-- pv_equiv track=rewrite | github.com/itsmekhoathekid/PhonoASR | analysis/get_oov_words.py | extract_oov_words
-- ===== SOURCE A (Python) =====
-- def normalize_word(w: str) -> str:
--     # Giữ bảo thủ: không lower/punct-strip để tránh làm sai semantics.
--     return w.strip()
--
-- def extract_oov_words(train_vocab, test_data, text_key="text"):
--     oov = set()
--     for item in test_data:
--         if not isinstance(item, dict) or text_key not in item:
--             continue
--         for w in str(item[text_key]).split():
--             w = normalize_word(w)
--             if w and w not in train_vocab:
--                 oov.add(w)
--     return sorted(oov)
-- ===== SOURCE B (Python) =====
-- def normalize_word(w: str) -> str:
--     return w.strip()
--
-- def extract_oov_words(train_vocab, test_data, text_key="text"):
--     # Stage 1: collect every normalized non-empty token (with duplicates).
--     tokens = []
--     for item in test_data:
--         if not isinstance(item, dict) or text_key not in item:
--             continue
--         for w in str(item[text_key]).split():
--             w = normalize_word(w)
--             if w:
--                 tokens.append(w)
--     # Stage 2: sort tokens and the (deduplicated) vocabulary, then subtract
--     # by a two-pointer merge over the two sorted lists; the merge skips
--     # duplicate tokens, so the result is the sorted OOV list directly.
--     tokens.sort()
--     vocab_sorted = sorted(set(train_vocab))
--     out = []
--     i = j = 0
--     n, m = len(tokens), len(vocab_sorted)
--     while i < n:
--         t = tokens[i]
--         i += 1
--         while i < n and tokens[i] == t:
--             i += 1
--         while j < m and vocab_sorted[j] < t:
--             j += 1
--         if j == m or vocab_sorted[j] != t:
--             out.append(t)
--     return out
-- ===== Notes on version B (the rewrite author's own statement) =====
-- stated objective: alternative
-- what changed: B replaces A's per-token hash-membership filtering into a set with a sort-merge subtraction: it collects all tokens, sorts them and the deduplicated vocabulary, and produces the sorted OOV list in one two-pointer merge, with no set of results and no membership tests.
import Mathlib
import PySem

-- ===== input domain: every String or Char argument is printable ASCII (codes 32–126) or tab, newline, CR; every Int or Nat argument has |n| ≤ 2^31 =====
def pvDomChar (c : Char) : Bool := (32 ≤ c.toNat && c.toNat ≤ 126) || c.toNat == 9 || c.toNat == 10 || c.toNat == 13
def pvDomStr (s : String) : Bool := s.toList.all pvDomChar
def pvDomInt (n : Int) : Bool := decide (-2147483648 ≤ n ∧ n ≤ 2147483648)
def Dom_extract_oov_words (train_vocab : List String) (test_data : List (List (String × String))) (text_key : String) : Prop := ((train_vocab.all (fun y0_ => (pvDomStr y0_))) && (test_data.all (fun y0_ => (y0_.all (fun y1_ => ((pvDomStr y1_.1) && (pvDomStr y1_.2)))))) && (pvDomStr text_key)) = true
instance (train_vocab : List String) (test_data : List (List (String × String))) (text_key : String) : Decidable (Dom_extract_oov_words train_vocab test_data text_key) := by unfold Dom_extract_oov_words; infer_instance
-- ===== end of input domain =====

-- B replaces A's per-token membership filtering into a set by a sort-merge
-- subtraction: collect all tokens, sort them and the deduplicated vocabulary,
-- and emit the sorted OOV list in one duplicate-skipping two-pointer merge.

-- ===== PORT A =====
def normalize_word (w : String) : String := PySem.Str.strip w

-- 'if not isinstance(item, dict) or text_key not in item: continue' plus the
-- 'item[text_key]' lookup are the single Dict.get? match (items are dicts by
-- type, so the isinstance test always passes; str() on a str is the identity).
def extract_oov_words (train_vocab : List String) (test_data : List (List (String × String))) (text_key : String) : List String :=
  let oov : PySem.Set String :=
    test_data.foldl (fun oov item =>
      match (PySem.Dict.mk item).get? text_key with
      | none => oov
      | some v =>
        (PySem.Str.split₀ v).foldl (fun oov w =>
          let w' := normalize_word w
          if w' ≠ "" ∧ w' ∉ train_vocab then PySem.Set.add oov w' else oov) oov)
      PySem.Set.empty
  PySem.List.sorted oov (fun x => x) false

-- ===== PORT B =====
-- the two-pointer merge loop of Source B ('while i < n: … skip equal tokens …
-- advance j past smaller vocab entries … append if no match'), with the two
-- index-advancing inner whiles transcribed as dropWhile on the list tails
def oovMerge : List String → List String → List String
  | [], _ => []
  | t :: ts, vs =>
    let ts' := ts.dropWhile (fun x => x == t)
    let vs' := vs.dropWhile (fun v => decide (v < t))
    match vs' with
    | v :: _ => if v = t then oovMerge ts' vs' else t :: oovMerge ts' vs'
    | [] => t :: oovMerge ts' []
termination_by ts _ => ts.length
decreasing_by
  all_goals
    have h := List.length_dropWhile_le (fun x => x == t) ts
    simp only [List.length_cons]; omega

def extract_oov_words_alt (train_vocab : List String) (test_data : List (List (String × String))) (text_key : String) : List String :=
  let tokens : List String :=
    test_data.foldl (fun acc item =>
      match (PySem.Dict.mk item).get? text_key with
      | none => acc
      | some v =>
        (PySem.Str.split₀ v).foldl (fun acc w =>
          let w' := normalize_word w
          if w' ≠ "" then acc ++ [w'] else acc) acc) []
  let tokens_sorted := PySem.List.sorted tokens (fun x => x) false
  let vocab_sorted := PySem.List.sorted (PySem.Set.ofList train_vocab) (fun x => x) false
  oovMerge tokens_sorted vocab_sorted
----------
◆ Task to carry out
Output exactly one stretch of the listing: from the line containing "-- ===== SOURCE A" through the line containing "w and w not", both end lines included.

◆ Answer
-- ===== SOURCE A (Python) =====
-- def normalize_word(w: str) -> str:
--     # Giữ bảo thủ: không lower/punct-strip để tránh làm sai semantics.
--     return w.strip()
--
-- def extract_oov_words(train_vocab, test_data, text_key="text"):
--     oov = set()
--     for item in test_data:
--         if not isinstance(item, dict) or text_key not in item:
--             continue
--         for w in str(item[text_key]).split():
--             w = normalize_word(w)
--             if w and w not in train_vocab:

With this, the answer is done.